▶ [What you need to do]: For the listing that follows, give again exactly the lines from the one with "rw [gI, gI, List.getD_eq_getElem" to the one with "simp [swapRows]", including both.
== Segment start ==
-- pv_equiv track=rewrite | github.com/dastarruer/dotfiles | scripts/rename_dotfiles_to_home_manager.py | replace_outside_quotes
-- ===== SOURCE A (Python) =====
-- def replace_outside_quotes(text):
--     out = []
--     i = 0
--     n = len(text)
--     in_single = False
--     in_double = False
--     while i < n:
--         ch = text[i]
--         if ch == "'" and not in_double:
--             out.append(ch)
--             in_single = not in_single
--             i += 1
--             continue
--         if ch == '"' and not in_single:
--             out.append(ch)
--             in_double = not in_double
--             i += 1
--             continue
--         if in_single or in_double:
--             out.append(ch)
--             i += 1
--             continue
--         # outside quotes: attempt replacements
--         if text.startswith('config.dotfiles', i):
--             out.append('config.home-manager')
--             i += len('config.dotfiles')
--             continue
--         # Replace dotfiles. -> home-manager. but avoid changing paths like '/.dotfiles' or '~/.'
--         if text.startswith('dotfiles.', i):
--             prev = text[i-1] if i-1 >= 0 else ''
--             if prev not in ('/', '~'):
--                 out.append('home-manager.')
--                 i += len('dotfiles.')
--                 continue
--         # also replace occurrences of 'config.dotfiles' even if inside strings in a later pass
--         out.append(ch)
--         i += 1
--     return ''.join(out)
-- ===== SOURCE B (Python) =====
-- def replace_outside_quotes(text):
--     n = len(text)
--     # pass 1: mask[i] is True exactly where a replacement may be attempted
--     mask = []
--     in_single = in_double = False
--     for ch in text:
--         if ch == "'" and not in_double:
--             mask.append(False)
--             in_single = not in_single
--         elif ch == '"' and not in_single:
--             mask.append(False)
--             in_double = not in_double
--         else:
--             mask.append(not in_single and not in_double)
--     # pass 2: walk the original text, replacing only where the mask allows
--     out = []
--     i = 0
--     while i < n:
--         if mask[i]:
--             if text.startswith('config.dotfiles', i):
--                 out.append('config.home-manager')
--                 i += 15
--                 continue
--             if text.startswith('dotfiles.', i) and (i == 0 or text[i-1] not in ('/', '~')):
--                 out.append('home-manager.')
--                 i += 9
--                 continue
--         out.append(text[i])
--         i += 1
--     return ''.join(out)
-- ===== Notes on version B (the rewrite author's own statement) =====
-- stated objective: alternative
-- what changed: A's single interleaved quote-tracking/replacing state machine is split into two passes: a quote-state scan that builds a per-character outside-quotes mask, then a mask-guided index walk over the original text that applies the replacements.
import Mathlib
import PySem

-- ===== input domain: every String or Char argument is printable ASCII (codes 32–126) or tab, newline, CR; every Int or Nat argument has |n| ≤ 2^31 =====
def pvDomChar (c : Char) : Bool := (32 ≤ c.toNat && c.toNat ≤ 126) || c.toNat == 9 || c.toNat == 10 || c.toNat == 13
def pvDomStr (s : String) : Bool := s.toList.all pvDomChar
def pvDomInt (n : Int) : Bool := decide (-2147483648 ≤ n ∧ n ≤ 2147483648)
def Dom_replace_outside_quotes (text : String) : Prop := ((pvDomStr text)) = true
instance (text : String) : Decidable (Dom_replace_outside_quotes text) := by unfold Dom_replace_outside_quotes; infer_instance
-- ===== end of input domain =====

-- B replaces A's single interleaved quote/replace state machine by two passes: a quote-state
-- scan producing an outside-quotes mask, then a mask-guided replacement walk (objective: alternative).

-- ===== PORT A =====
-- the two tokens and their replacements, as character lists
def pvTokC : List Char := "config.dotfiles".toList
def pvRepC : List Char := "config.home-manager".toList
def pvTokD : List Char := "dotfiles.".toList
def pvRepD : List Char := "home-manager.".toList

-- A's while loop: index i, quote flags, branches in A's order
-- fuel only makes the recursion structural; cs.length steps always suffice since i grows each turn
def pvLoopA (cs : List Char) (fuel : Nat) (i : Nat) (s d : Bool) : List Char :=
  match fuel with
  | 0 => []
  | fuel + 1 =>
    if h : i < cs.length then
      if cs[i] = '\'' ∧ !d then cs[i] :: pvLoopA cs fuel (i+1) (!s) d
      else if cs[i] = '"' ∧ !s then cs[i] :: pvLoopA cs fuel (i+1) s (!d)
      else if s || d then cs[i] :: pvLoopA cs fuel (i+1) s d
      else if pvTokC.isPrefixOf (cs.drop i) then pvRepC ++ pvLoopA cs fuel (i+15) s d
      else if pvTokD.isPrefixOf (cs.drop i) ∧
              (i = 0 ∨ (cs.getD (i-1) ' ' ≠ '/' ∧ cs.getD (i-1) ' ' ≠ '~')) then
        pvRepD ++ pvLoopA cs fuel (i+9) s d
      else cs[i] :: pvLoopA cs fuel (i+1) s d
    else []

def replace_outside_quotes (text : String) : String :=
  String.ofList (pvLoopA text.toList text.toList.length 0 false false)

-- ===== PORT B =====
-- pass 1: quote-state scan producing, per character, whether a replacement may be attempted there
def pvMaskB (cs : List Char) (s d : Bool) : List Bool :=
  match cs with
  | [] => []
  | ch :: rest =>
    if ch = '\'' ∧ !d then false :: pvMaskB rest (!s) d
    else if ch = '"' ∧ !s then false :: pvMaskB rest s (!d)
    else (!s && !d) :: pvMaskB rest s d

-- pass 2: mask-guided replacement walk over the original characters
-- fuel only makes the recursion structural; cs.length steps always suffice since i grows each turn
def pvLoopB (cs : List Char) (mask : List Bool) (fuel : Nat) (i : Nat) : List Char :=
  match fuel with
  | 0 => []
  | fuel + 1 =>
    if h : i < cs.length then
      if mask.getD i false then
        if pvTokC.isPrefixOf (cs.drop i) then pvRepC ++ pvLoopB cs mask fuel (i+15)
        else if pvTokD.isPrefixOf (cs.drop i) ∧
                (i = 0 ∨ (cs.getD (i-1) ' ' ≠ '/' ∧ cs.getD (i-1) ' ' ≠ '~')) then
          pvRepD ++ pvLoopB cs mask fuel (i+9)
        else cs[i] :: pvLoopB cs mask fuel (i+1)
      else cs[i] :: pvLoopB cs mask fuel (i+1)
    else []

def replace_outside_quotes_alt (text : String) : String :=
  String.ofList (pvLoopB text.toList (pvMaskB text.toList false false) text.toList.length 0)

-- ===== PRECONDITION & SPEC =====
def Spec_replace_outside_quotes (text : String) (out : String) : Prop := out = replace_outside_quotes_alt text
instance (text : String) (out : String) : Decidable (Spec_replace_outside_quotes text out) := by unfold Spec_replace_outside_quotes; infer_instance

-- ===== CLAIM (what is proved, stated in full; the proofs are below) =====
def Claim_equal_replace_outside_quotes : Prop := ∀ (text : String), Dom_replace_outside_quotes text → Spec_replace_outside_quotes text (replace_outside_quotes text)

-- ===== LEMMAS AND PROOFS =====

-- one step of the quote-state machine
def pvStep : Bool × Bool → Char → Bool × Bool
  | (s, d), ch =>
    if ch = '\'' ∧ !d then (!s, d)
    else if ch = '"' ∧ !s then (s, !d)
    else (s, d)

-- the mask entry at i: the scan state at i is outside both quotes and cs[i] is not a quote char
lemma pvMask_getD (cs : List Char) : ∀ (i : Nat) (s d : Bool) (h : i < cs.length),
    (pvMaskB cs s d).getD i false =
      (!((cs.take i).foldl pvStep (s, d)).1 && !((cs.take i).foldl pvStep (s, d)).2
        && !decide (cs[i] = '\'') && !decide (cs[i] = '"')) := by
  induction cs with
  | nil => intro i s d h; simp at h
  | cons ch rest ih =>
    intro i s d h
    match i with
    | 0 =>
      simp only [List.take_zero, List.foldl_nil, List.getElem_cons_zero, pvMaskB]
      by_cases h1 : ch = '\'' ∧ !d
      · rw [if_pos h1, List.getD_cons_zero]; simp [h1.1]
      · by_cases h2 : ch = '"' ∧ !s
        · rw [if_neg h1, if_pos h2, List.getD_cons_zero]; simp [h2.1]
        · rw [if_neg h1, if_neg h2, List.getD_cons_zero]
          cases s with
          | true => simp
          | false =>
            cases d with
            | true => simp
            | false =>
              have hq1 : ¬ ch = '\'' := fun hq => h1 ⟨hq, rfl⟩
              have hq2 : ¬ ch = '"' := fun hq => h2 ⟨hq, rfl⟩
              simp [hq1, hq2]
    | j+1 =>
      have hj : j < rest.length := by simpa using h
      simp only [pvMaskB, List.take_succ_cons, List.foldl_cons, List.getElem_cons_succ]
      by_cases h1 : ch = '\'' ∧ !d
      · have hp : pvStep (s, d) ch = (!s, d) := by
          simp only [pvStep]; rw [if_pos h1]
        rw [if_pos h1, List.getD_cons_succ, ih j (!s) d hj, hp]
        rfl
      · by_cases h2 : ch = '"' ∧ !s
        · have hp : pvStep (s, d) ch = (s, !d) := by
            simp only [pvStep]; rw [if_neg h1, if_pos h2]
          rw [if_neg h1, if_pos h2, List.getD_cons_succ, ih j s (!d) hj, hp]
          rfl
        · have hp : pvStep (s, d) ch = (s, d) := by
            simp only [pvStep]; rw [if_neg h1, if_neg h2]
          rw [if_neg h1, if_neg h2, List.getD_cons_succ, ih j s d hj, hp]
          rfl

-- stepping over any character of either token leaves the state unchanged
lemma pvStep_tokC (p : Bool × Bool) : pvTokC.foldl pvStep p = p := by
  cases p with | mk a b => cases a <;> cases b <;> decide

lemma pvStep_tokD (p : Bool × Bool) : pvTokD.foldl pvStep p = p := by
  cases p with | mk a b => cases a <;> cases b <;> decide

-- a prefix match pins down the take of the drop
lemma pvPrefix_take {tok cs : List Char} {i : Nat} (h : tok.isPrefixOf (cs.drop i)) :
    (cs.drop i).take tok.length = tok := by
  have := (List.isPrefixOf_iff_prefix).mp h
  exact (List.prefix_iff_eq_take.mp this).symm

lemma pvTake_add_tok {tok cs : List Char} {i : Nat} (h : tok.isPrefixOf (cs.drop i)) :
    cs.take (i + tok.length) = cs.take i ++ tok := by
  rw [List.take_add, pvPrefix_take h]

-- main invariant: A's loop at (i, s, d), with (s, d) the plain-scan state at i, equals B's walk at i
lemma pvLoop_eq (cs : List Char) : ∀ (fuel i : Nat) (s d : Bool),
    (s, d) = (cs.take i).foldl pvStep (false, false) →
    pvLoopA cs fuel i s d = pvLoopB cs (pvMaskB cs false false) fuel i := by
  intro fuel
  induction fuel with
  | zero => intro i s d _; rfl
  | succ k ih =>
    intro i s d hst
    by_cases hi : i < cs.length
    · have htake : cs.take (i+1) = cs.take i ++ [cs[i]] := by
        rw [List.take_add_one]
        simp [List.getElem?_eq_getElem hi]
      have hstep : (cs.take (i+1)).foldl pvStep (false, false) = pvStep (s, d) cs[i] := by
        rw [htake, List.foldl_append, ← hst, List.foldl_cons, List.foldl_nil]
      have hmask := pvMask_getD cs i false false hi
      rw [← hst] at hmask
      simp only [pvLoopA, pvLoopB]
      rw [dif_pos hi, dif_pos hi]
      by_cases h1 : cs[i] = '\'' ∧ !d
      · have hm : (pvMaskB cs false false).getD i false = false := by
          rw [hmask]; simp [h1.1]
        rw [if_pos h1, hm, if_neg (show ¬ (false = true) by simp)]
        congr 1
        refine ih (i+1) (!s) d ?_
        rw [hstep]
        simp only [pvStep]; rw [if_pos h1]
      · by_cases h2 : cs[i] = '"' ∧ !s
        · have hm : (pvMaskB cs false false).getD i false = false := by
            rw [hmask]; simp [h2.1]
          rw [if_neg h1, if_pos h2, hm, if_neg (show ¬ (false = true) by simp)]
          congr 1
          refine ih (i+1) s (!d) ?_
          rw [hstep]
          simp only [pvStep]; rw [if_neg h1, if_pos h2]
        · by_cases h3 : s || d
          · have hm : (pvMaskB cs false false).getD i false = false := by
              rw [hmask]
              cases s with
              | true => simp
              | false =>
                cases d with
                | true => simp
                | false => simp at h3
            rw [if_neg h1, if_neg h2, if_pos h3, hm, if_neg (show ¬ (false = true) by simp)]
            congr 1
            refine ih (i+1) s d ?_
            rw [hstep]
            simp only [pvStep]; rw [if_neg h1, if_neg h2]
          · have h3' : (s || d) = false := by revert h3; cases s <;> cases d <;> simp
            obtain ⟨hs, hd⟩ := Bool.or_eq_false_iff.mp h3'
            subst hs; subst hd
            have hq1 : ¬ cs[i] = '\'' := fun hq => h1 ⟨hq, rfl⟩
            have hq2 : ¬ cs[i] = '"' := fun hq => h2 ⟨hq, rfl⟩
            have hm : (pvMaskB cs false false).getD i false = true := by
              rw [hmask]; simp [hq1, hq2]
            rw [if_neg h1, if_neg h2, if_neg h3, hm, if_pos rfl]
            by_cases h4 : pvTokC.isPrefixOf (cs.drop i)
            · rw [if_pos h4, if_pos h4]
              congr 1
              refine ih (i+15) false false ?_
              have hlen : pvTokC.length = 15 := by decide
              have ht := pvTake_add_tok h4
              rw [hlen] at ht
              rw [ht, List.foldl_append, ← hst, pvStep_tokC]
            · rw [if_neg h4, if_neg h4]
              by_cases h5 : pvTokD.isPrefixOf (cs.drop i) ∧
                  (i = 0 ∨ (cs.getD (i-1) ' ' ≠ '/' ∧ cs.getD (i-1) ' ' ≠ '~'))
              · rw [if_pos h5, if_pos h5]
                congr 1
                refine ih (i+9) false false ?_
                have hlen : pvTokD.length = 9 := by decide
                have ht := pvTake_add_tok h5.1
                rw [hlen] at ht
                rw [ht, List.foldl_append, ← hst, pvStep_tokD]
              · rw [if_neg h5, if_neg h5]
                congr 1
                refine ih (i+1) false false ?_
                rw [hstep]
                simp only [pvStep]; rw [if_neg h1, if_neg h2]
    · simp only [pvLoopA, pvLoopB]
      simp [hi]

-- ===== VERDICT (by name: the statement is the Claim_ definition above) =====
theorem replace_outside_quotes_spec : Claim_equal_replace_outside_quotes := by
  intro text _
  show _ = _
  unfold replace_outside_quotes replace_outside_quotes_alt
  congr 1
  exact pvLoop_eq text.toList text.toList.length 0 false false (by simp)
== Segment end ==
== Segment start ==
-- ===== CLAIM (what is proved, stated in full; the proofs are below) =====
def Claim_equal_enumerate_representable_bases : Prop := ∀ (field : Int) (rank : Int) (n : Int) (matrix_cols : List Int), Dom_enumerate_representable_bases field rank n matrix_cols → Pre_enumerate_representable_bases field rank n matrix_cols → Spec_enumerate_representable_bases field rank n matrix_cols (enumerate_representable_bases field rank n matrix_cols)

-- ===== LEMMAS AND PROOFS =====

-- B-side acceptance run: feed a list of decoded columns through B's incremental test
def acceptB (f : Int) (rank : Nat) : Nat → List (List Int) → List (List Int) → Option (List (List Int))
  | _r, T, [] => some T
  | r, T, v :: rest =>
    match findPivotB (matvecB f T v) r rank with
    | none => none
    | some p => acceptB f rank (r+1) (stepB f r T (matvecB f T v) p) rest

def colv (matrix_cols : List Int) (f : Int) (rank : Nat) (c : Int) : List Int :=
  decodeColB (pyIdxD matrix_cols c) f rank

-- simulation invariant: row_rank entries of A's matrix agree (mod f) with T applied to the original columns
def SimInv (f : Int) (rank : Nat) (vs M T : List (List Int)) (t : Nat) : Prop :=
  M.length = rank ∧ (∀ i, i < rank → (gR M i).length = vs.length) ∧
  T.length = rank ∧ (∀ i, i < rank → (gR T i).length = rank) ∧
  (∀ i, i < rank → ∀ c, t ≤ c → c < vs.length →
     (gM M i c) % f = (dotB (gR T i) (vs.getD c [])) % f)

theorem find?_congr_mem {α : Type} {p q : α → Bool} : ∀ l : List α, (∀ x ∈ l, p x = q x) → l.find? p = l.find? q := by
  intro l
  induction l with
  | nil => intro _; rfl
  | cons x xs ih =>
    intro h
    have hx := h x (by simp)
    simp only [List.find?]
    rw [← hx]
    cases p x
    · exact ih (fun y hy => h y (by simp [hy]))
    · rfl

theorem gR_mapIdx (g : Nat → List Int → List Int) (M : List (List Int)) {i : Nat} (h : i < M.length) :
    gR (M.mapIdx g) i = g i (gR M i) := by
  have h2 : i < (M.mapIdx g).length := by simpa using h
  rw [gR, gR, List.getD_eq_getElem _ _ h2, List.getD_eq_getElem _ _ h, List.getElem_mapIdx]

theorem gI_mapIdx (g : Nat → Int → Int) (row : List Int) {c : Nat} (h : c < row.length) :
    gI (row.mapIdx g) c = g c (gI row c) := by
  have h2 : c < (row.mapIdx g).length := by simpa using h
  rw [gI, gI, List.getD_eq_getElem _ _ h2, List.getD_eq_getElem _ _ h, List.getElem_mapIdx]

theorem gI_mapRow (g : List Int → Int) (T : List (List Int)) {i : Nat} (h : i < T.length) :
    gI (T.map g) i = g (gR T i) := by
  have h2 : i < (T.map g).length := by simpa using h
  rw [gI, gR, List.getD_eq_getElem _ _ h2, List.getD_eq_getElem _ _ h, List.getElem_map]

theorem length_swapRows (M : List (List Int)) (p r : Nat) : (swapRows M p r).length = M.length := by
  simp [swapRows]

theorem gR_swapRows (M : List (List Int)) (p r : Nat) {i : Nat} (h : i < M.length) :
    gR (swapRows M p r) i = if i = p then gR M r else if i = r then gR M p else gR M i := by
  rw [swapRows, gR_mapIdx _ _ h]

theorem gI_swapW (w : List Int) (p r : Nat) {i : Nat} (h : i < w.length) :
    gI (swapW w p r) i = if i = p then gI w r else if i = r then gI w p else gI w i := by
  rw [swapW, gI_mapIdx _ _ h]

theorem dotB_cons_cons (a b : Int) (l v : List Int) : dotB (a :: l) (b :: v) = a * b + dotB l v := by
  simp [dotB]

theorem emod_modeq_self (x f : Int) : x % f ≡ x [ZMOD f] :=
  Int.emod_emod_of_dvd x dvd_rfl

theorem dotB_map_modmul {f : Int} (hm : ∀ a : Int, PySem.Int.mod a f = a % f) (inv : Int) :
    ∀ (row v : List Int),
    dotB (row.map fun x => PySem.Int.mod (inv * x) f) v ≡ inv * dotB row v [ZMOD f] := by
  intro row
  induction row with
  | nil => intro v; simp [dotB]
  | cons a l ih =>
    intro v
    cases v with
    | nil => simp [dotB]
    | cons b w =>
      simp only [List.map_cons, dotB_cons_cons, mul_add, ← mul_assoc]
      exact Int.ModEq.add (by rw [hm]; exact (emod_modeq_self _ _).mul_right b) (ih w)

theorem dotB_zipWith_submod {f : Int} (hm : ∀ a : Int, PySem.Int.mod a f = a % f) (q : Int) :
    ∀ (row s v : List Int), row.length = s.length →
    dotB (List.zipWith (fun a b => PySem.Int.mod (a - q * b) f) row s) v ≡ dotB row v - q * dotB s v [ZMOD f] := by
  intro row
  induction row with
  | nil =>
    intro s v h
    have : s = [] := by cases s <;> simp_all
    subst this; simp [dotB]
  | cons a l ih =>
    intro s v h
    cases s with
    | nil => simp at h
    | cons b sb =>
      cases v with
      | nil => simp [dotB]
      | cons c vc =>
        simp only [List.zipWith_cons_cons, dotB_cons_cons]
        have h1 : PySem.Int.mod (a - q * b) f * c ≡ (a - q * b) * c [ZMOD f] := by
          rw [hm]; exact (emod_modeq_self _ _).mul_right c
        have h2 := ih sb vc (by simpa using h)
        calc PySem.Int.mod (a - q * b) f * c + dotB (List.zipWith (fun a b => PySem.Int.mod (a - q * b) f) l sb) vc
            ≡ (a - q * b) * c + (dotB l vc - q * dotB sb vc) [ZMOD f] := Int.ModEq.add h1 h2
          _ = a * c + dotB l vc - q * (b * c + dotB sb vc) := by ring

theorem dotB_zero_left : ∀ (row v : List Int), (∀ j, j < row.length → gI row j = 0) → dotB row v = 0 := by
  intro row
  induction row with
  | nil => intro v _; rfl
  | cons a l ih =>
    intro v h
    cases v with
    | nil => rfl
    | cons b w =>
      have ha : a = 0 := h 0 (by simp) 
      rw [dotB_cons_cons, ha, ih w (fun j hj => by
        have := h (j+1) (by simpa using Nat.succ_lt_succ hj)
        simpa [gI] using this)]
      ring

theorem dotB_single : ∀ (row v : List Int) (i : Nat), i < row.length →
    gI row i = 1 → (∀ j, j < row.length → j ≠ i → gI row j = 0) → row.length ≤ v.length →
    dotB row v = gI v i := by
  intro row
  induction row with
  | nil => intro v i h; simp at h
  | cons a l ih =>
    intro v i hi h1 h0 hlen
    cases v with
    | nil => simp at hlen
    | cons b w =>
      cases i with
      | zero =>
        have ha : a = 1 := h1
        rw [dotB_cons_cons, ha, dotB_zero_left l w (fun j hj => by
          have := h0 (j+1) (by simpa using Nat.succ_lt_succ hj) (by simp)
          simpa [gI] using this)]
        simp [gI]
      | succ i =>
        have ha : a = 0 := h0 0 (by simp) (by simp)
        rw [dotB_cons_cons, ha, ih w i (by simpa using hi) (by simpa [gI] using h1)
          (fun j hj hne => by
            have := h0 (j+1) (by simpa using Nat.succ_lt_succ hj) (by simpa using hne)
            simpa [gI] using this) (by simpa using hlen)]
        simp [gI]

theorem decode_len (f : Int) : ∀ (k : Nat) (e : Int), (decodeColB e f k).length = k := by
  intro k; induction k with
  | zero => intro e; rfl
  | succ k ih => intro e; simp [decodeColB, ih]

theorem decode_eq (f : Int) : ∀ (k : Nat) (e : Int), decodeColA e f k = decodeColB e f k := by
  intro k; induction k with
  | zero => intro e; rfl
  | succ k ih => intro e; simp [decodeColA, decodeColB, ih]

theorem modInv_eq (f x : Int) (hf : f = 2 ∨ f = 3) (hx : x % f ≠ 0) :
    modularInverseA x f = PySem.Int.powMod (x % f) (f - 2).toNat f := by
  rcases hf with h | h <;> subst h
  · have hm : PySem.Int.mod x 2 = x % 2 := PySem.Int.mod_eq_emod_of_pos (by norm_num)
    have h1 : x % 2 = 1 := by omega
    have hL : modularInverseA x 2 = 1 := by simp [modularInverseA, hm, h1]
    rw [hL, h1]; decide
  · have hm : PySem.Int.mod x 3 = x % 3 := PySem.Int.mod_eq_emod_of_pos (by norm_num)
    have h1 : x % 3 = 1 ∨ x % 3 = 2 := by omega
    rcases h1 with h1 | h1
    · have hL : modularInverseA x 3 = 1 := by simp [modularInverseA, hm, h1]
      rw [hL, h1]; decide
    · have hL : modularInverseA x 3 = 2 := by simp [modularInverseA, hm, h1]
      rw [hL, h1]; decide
== Segment end ==
▶ [Written response]:
  rw [gI, gI, List.getD_eq_getElem _ _ h2, List.getD_eq_getElem _ _ h, List.getElem_mapIdx]

theorem gI_mapRow (g : List Int → Int) (T : List (List Int)) {i : Nat} (h : i < T.length) :
    gI (T.map g) i = g (gR T i) := by
  have h2 : i < (T.map g).length := by simpa using h
  rw [gI, gR, List.getD_eq_getElem _ _ h2, List.getD_eq_getElem _ _ h, List.getElem_map]

theorem length_swapRows (M : List (List Int)) (p r : Nat) : (swapRows M p r).length = M.length := by
  simp [swapRows]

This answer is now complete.